In other words, when the filtering element is seated, the operator
visually checks that the sealing material, typically a dual o-ring,
is properly positioned. However, since these seats are tight and
require significant pressure to seal properly, at times the o-ring
may appear properly seated when it is not, and in other cases, it
may be difficult to view the entire circumference of the ring.

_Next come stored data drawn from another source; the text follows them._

-- pv_equiv track=rewrite | github.com/access-kit/ak-rpi | ak_rpi/utils.py | select_ip_by_priority
-- ===== SOURCE A (Python) =====
-- def select_ip_by_priority(ip_addresses: dict[str, str]) -> str:
--     """Select the best ip address by priority.
--
--     Args:
--         ip_addresses (dict[str, str]): The ip addresses.
--
--     Returns:
--         ip_address (str): The best ip address.
--     """
--     keys_priority = ["ethernet", "eth0", "wi-fi", "wifi", "wlan0"]
--     best_match = next(iter(ip_addresses.values()), "127.0.0.1")
--     best_ix = len(keys_priority)
--     for key, val in ip_addresses.items():
--         if key.lower() in keys_priority:
--             ix = keys_priority.index(key.lower())
--             if ix < best_ix:
--                 best_match = val
--                 best_ix = ix
--     return best_match
-- ===== SOURCE B (Python) =====
-- def select_ip_by_priority(ip_addresses: dict[str, str]) -> str:
--     """Select the best ip address by priority."""
--     lookup: dict[str, str] = {}
--     for key, val in ip_addresses.items():
--         low = key.lower()
--         if low not in lookup:
--             lookup[low] = val
--     for pk in ["ethernet", "eth0", "wi-fi", "wifi", "wlan0"]:
--         if pk in lookup:
--             return lookup[pk]
--     return next(iter(ip_addresses.values()), "127.0.0.1")
-- ===== Notes on version B (the rewrite author's own statement) =====
-- stated objective: simpler
-- what changed: Instead of scanning the dict while tracking a running best index found via list.index, B builds a case-insensitive first-occurrence lookup once and then walks the fixed priority list, returning the value of the first priority key present.
import Mathlib
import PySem

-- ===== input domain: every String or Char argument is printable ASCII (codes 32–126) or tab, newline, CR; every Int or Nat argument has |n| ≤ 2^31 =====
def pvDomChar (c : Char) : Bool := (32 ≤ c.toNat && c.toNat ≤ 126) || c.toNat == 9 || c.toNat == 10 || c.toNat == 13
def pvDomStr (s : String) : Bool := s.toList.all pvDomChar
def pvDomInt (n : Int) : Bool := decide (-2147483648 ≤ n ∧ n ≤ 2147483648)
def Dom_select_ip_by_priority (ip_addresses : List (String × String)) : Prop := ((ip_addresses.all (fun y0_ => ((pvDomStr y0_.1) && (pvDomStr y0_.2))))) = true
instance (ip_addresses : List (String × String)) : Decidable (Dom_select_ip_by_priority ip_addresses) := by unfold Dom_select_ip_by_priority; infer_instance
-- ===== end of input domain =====

-- B replaces A's running-best scan (list.index inside the loop) by a one-pass
-- case-insensitive first-occurrence lookup followed by a walk of the priority list: simpler.

-- ===== PORT A =====
def select_ip_by_priority (ip_addresses : List (String × String)) : String :=
  let keys_priority : List String := ["ethernet", "eth0", "wi-fi", "wifi", "wlan0"]
  let best_match : String := match ip_addresses with
    | [] => "127.0.0.1"
    | (_, v) :: _ => v
  let st := ip_addresses.foldl (fun (st : String × Int) kv =>
    match PySem.List.index? keys_priority (PySem.Str.lower kv.1) with
    | some ix => if (ix : Int) < st.2 then (kv.2, (ix : Int)) else st
    | none => st) (best_match, (5 : Int))
  st.1

-- ===== PORT B =====
def select_ip_by_priority_alt (ip_addresses : List (String × String)) : String :=
  let lookup := ip_addresses.foldl (fun (d : PySem.Dict String String) kv =>
      if d.contains (PySem.Str.lower kv.1) then d else d.insert (PySem.Str.lower kv.1) kv.2)
    PySem.Dict.empty
  match ["ethernet", "eth0", "wi-fi", "wifi", "wlan0"].find? (fun pk => lookup.contains pk) with
  | some pk => lookup.getD pk ""
  | none => match ip_addresses with
    | [] => "127.0.0.1"
    | (_, v) :: _ => v

-- ===== PRECONDITION & SPEC =====
def Spec_select_ip_by_priority (ip_addresses : List (String × String)) (out : String) : Prop := out = select_ip_by_priority_alt ip_addresses
instance (ip_addresses : List (String × String)) (out : String) : Decidable (Spec_select_ip_by_priority ip_addresses out) := by unfold Spec_select_ip_by_priority; infer_instance

-- ===== CLAIM (what is proved, stated in full; the proofs are below) =====
def Claim_equal_select_ip_by_priority : Prop := ∀ (ip_addresses : List (String × String)), Dom_select_ip_by_priority ip_addresses → Spec_select_ip_by_priority ip_addresses (select_ip_by_priority ip_addresses)

-- ===== LEMMAS AND PROOFS =====

-- the fixed priority list
def pvP : List String := ["ethernet", "eth0", "wi-fi", "wifi", "wlan0"]

def pvKey (kv : String × String) : String := PySem.Str.lower kv.1

-- first pair of l whose lowercased key is pk
def pvFind (l : List (String × String)) (pk : String) : Option (String × String) :=
  l.find? (fun kv => pvKey kv == pk)

-- common characterisation of both programs: the value of the first priority key
-- (among ps) present (case-insensitively, first occurrence) in l, else the default b
def pvSel (l : List (String × String)) (ps : List String) (b : String) : String :=
  ((ps.find? (fun pk => (pvFind l pk).isSome)).bind
    (fun pk => (pvFind l pk).map (·.2))).getD b

def pvDefault (l : List (String × String)) : String :=
  match l with
  | [] => "127.0.0.1"
  | (_, v) :: _ => v

-- A's loop body, with the running best index tracked as a Nat
def pvStepA (st : String × Nat) (kv : String × String) : String × Nat :=
  match PySem.List.index? pvP (pvKey kv) with
  | some j => if j < st.2 then (kv.2, j) else st
  | none => st

-- B's loop body
def pvStepB (d : PySem.Dict String String) (kv : String × String) : PySem.Dict String String :=
  if d.contains (pvKey kv) then d else d.insert (pvKey kv) kv.2

theorem pvFind_cons_ne {kv : String × String} {pk : String} (h : pvKey kv ≠ pk)
    (l : List (String × String)) : pvFind (kv :: l) pk = pvFind l pk := by
  have hb : (pvKey kv == pk) = false := beq_eq_false_iff_ne.mpr h
  simp [pvFind, List.find?, hb]

theorem pv_find?_congr {α : Type} {p q : α → Bool} :
    ∀ (l : List α), (∀ a ∈ l, p a = q a) → l.find? p = l.find? q := by
  intro l
  induction l with
  | nil => intro _; rfl
  | cons x xs ih =>
    intro h
    simp only [List.find?]
    rw [h x (by simp)]
    cases q x with
    | true => rfl
    | false => exact ih (fun a ha => h a (by simp [ha]))

theorem pv_find_isSome {l : List (String × String)} {ps : List String} {pk : String}
    (hf : ps.find? (fun pk => (pvFind l pk).isSome) = some pk) :
    ∃ kv, pvFind l pk = some kv := by
  have hs := List.find?_some hf
  cases hv : pvFind l pk with
  | none => rw [hv] at hs; simp at hs
  | some kv => exact ⟨kv, rfl⟩

theorem pvStepA_none {kv : String × String} (st : String × Nat)
    (hix : PySem.List.index? pvP (pvKey kv) = none) : pvStepA st kv = st := by
  unfold pvStepA; rw [hix]

theorem pvStepA_lt {kv : String × String} {j : Nat} (st : String × Nat)
    (hix : PySem.List.index? pvP (pvKey kv) = some j) (hj : j < st.2) :
    pvStepA st kv = (kv.2, j) := by
  unfold pvStepA; rw [hix]; simp [hj]

theorem pvStepA_ge {kv : String × String} {j : Nat} (st : String × Nat)
    (hix : PySem.List.index? pvP (pvKey kv) = some j) (hj : ¬ j < st.2) :
    pvStepA st kv = st := by
  unfold pvStepA; rw [hix]; simp [hj]

theorem pvSel_cons_not_mem {kv : String × String} {ps : List String}
    (h : ∀ pk ∈ ps, pk ≠ pvKey kv) (l : List (String × String)) (b : String) :
    pvSel (kv :: l) ps b = pvSel l ps b := by
  unfold pvSel
  have hc : ps.find? (fun pk => (pvFind (kv :: l) pk).isSome)
      = ps.find? (fun pk => (pvFind l pk).isSome) := by
    apply pv_find?_congr
    intro pk hpk
    rw [pvFind_cons_ne (fun he => h pk hpk he.symm)]
  rw [hc]
  cases hf : ps.find? (fun pk => (pvFind l pk).isSome) with
  | none => rfl
  | some pk =>
    have hpk : pk ∈ ps := List.mem_of_find?_eq_some hf
    simp only [Option.bind]
    rw [pvFind_cons_ne (fun he => h pk hpk he.symm)]

-- invariant of A's loop
theorem pv_foldA_inv :
    ∀ (l : List (String × String)) (b : String) (n : Nat), n ≤ 5 →
      (l.foldl pvStepA (b, n)).1 = pvSel l (pvP.take n) b := by
  intro l
  induction l with
  | nil =>
    intro b n _
    have hnone : (pvP.take n).find?
        (fun pk => (pvFind ([] : List (String × String)) pk).isSome) = none :=
      List.find?_eq_none.mpr (fun pk _ => by simp [pvFind])
    simp [pvSel, hnone]
  | cons kv l ih =>
    intro b n hn
    simp only [List.foldl_cons]
    cases hix : PySem.List.index? pvP (pvKey kv) with
    | none =>
      have hnotin : pvKey kv ∉ pvP := (PySem.List.index?_eq_none_iff _ _).mp hix
      rw [pvStepA_none _ hix, ih b n hn,
        pvSel_cons_not_mem (fun pk hpk he => hnotin (he ▸ List.mem_of_mem_take hpk)) l b]
    | some j =>
      obtain ⟨pre, suf, hP, hlen, hnpre⟩ := (PySem.List.index?_eq_some_iff _ _ _).mp hix
      by_cases hj : j < n
      · rw [pvStepA_lt _ hix hj, ih kv.2 j (Nat.le_of_lt (Nat.lt_of_lt_of_le hj hn))]
        have htj : pvP.take j = pre := by
          rw [hP, List.take_append, ← hlen, List.take_length]
          simp
        have htn : pvP.take n = pre ++ pvKey kv :: suf.take (n - j - 1) := by
          have h2 : List.take (n - pre.length) (pvKey kv :: suf)
              = pvKey kv :: List.take (n - j - 1) suf := by
            rw [show n - pre.length = (n - j - 1) + 1 by omega, List.take_succ_cons]
          rw [hP, List.take_append, List.take_of_length_le (by omega : pre.length ≤ n), h2]
        rw [htj, htn]
        unfold pvSel
        rw [List.find?_append]
        have hpre_eq : pre.find? (fun pk => (pvFind (kv :: l) pk).isSome)
            = pre.find? (fun pk => (pvFind l pk).isSome) := by
          apply pv_find?_congr
          intro pk hpk
          rw [pvFind_cons_ne (fun he => hnpre (he ▸ hpk))]
        rw [hpre_eq]
        cases hf : pre.find? (fun pk => (pvFind l pk).isSome) with
        | some pk =>
          simp only [Option.some_or, Option.bind]
          have hpk : pk ∈ pre := List.mem_of_find?_eq_some hf
          rw [pvFind_cons_ne (fun he => hnpre (he ▸ hpk))]
          obtain ⟨kv', hv'⟩ := pv_find_isSome hf
          rw [hv']
          rfl
        | none =>
          simp only [Option.none_or]
          have hhead : pvFind (kv :: l) (pvKey kv) = some kv := by
            simp [pvFind, List.find?]
          have hp : ((pvFind (kv :: l) (pvKey kv)).isSome) = true := by rw [hhead]; rfl
          have hfc : List.find? (fun pk => (pvFind (kv :: l) pk).isSome)
              (pvKey kv :: List.take (n - j - 1) suf) = some (pvKey kv) :=
            List.find?_cons_of_pos hp
          rw [hfc]
          simp only [Option.bind]
          rw [hhead]
          simp
      · rw [pvStepA_ge _ hix hj, ih b n hn]
        have htn : pvP.take n = pre.take n := by
          rw [hP, List.take_append, show n - pre.length = 0 by omega]
          simp
        rw [pvSel_cons_not_mem (fun pk hpk he => by
          rw [htn] at hpk
          exact hnpre (he ▸ List.mem_of_mem_take hpk)) l b]

-- B's lookup characterised: first occurrence of each lowercased key wins
theorem pv_foldB_get? :
    ∀ (l : List (String × String)) (d : PySem.Dict String String) (x : String),
      (l.foldl pvStepB d).get? x = (d.get? x).or ((pvFind l x).map (·.2)) := by
  intro l
  induction l with
  | nil => intro d x; cases hd : d.get? x <;> simp [pvFind, hd]
  | cons kv l ih =>
    intro d x
    simp only [List.foldl_cons]
    by_cases hk : pvKey kv = x
    · subst hk
      by_cases hc : d.contains (pvKey kv)
      · rw [show pvStepB d kv = d by simp [pvStepB, hc], ih]
        have hs : (d.get? (pvKey kv)).isSome := by
          rw [← PySem.Dict.contains_eq_isSome_get?]; exact hc
        cases hv : d.get? (pvKey kv) with
        | none => rw [hv] at hs; simp at hs
        | some v => simp
      · rw [show pvStepB d kv = d.insert (pvKey kv) kv.2 by simp [pvStepB, hc], ih]
        have hnone : d.get? (pvKey kv) = none := by
          cases hv : d.get? (pvKey kv) with
          | none => rfl
          | some v =>
            exfalso; apply hc
            rw [PySem.Dict.contains_eq_isSome_get?, hv]; rfl
        rw [PySem.Dict.get?_insert_self, hnone]
        have hhead : pvFind (kv :: l) (pvKey kv) = some kv := by
          simp [pvFind, List.find?]
        rw [hhead]
        simp
    · have hstep : (pvStepB d kv).get? x = d.get? x := by
        unfold pvStepB
        split
        · rfl
        · exact PySem.Dict.get?_insert_of_ne _ _ (fun he => hk he.symm)
      rw [ih, hstep, pvFind_cons_ne hk]

theorem pv_altB (l : List (String × String)) :
    select_ip_by_priority_alt l = pvSel l pvP (pvDefault l) := by
  rw [show select_ip_by_priority_alt l =
      (match pvP.find? (fun pk => (l.foldl pvStepB PySem.Dict.empty).contains pk) with
        | some pk => (l.foldl pvStepB PySem.Dict.empty).getD pk ""
        | none => pvDefault l) from rfl]
  have hget : ∀ x, (l.foldl pvStepB PySem.Dict.empty).get? x = (pvFind l x).map (·.2) := by
    intro x
    rw [pv_foldB_get? l PySem.Dict.empty x, PySem.Dict.get?_empty]
    rfl
  have hcont : (fun pk => (l.foldl pvStepB PySem.Dict.empty).contains pk)
      = (fun pk => (pvFind l pk).isSome) := by
    funext x
    rw [PySem.Dict.contains_eq_isSome_get?, hget]
    cases pvFind l x <;> rfl
  rw [hcont]
  cases hf : pvP.find? (fun pk => (pvFind l pk).isSome) with
  | none => simp [pvSel, hf]
  | some pk =>
    obtain ⟨kv, hv⟩ := pv_find_isSome hf
    simp only [pvSel, hf, Option.bind]
    rw [PySem.Dict.getD_eq_get?_getD, hget pk, hv]
    simp

-- bridge: A's Int-indexed fold computes the Nat-indexed fold
theorem pv_fold_int_nat :
    ∀ (l : List (String × String)) (b : String) (n : Nat),
      (l.foldl (fun (st : String × Int) kv =>
        match PySem.List.index? pvP (PySem.Str.lower kv.1) with
        | some ix => if (ix : Int) < st.2 then (kv.2, (ix : Int)) else st
        | none => st) (b, (n : Int))).1 = (l.foldl pvStepA (b, n)).1 := by
  intro l
  induction l with
  | nil => intro b n; rfl
  | cons kv l ih =>
    intro b n
    simp only [List.foldl_cons]
    cases hix : PySem.List.index? pvP (PySem.Str.lower kv.1) with
    | none =>
      rw [pvStepA_none _ hix]
      exact ih b n
    | some j =>
      by_cases hj : j < n
      · rw [show (match some j with
            | some ix => if (ix : Int) < (n : Int) then (kv.2, (ix : Int)) else (b, (n : Int))
            | none => (b, (n : Int))) = (kv.2, (j : Int)) by simp [hj]]
        rw [pvStepA_lt _ hix hj]
        exact ih kv.2 j
      · rw [show (match some j with
            | some ix => if (ix : Int) < (n : Int) then (kv.2, (ix : Int)) else (b, (n : Int))
            | none => (b, (n : Int))) = (b, (n : Int)) by simp [hj]]
        rw [pvStepA_ge _ hix hj]
        exact ih b n

theorem pv_A (l : List (String × String)) :
    select_ip_by_priority l = pvSel l pvP (pvDefault l) := by
  rw [show select_ip_by_priority l =
      (l.foldl (fun (st : String × Int) kv =>
        match PySem.List.index? pvP (PySem.Str.lower kv.1) with
        | some ix => if (ix : Int) < st.2 then (kv.2, (ix : Int)) else st
        | none => st) (pvDefault l, ((5 : Nat) : Int))).1 from rfl]
  rw [pv_fold_int_nat l (pvDefault l) 5, pv_foldA_inv l (pvDefault l) 5 (Nat.le_refl 5)]
  rfl

-- ===== VERDICT (by name: the statement is the Claim_ definition above) =====
theorem select_ip_by_priority_spec : Claim_equal_select_ip_by_priority := by
  intro l _
  unfold Spec_select_ip_by_priority
  rw [pv_A l, pv_altB l]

Thus, while a visual inspection is helpful, it is unable to detect
all sealing failures. Consequently, there are instances where
integrity failures occur, thereby rendering the filtered results
unusable.
SUMMARY OF THE INVENTION
[0004] The present invention overcomes the shortcomings of the
prior art by disclosing a method and apparatus for monitoring the
integrity of seals, especially those in filtering elements. In one
embodiment, an electrically conductive material is used as the
sealing material. The resistance of this material is monitored,
since it is well known that electrical resistance is a function of
the compression or strain on the material. This activity can be
performed using a variety of techniques. For example, a circuit,
affixed to, or integral with the gasket can be used. Alternatively,
the circuit can be external to the gasket and be placed in contact
with the gasket at a plurality of locations. In a second
embodiment, a conductive (or partially conductive) o-ring or gasket
can contact electrical leads embedded in the housing at a specific
location when properly seated. In a third embodiment, one or more
switches are installed in or on the nose of the filtering element.
These switches engage when the filtering element is properly
seated. This information can then be conveyed to the operator, such
as via wireless communication.
BRIEF DESCRIPTION OF THE DRAWINGS
[0005] FIG. 1 illustrates a first embodiment of the present
invention; and
[0006] FIG. 2 illustrates a second embodiment of the present
invention.
DETAILED DESCRIPTION OF THE INVENTION
[0007] FIG. 1 illustrates a representative filtering system in
accordance with the present invention. The filter element 10 is
enclosed within a housing 20. The filter element can be simply a
porous material, such as pleated paper. Alternatively, the filter
element may comprise a frame, such as of plastic, and a porous
material. The filter element is in contact with the housing 20.
This contact forms a seal and is preferably airtight and
watertight. In certain embodiments, a gasket 30, such as an o-ring,
is used to provide such a seal. For the seal to meet these
requirements, the gasket must be properly seated. As stated
earlier, this is traditionally verified via visual inspection. This
technique can be flawed and therefore, may not identify all of the
improperly seated gaskets. Consequently, time and material is lost
due to integrity failures caused by improperly seated gaskets.
Therefore, an improvement increasing the likelihood of detecting a
sealing failure would be beneficial.
[0008] The first embodiment of the present invention includes an
electrically conductive gasket. It is well known that materials
change their conductivity under forces of compression. This is the
basic theory employed in load cells. By utilizing this concept, it
may be possible to determine whether the gasket is improperly
seated. For example, a properly seated gasket would experience a
certain amount of compression evenly distributed throughout. An
improperly sealed gasket may have areas of no compression and other
areas of increased compression, due to being rolled or twisted. The
result would be that the overall conductivity of the gasket would
be different than that of a properly seated one. This difference in
conductivity would then alert the operator to visually inspect the
seal, or to simply re-seat the gasket before continuing.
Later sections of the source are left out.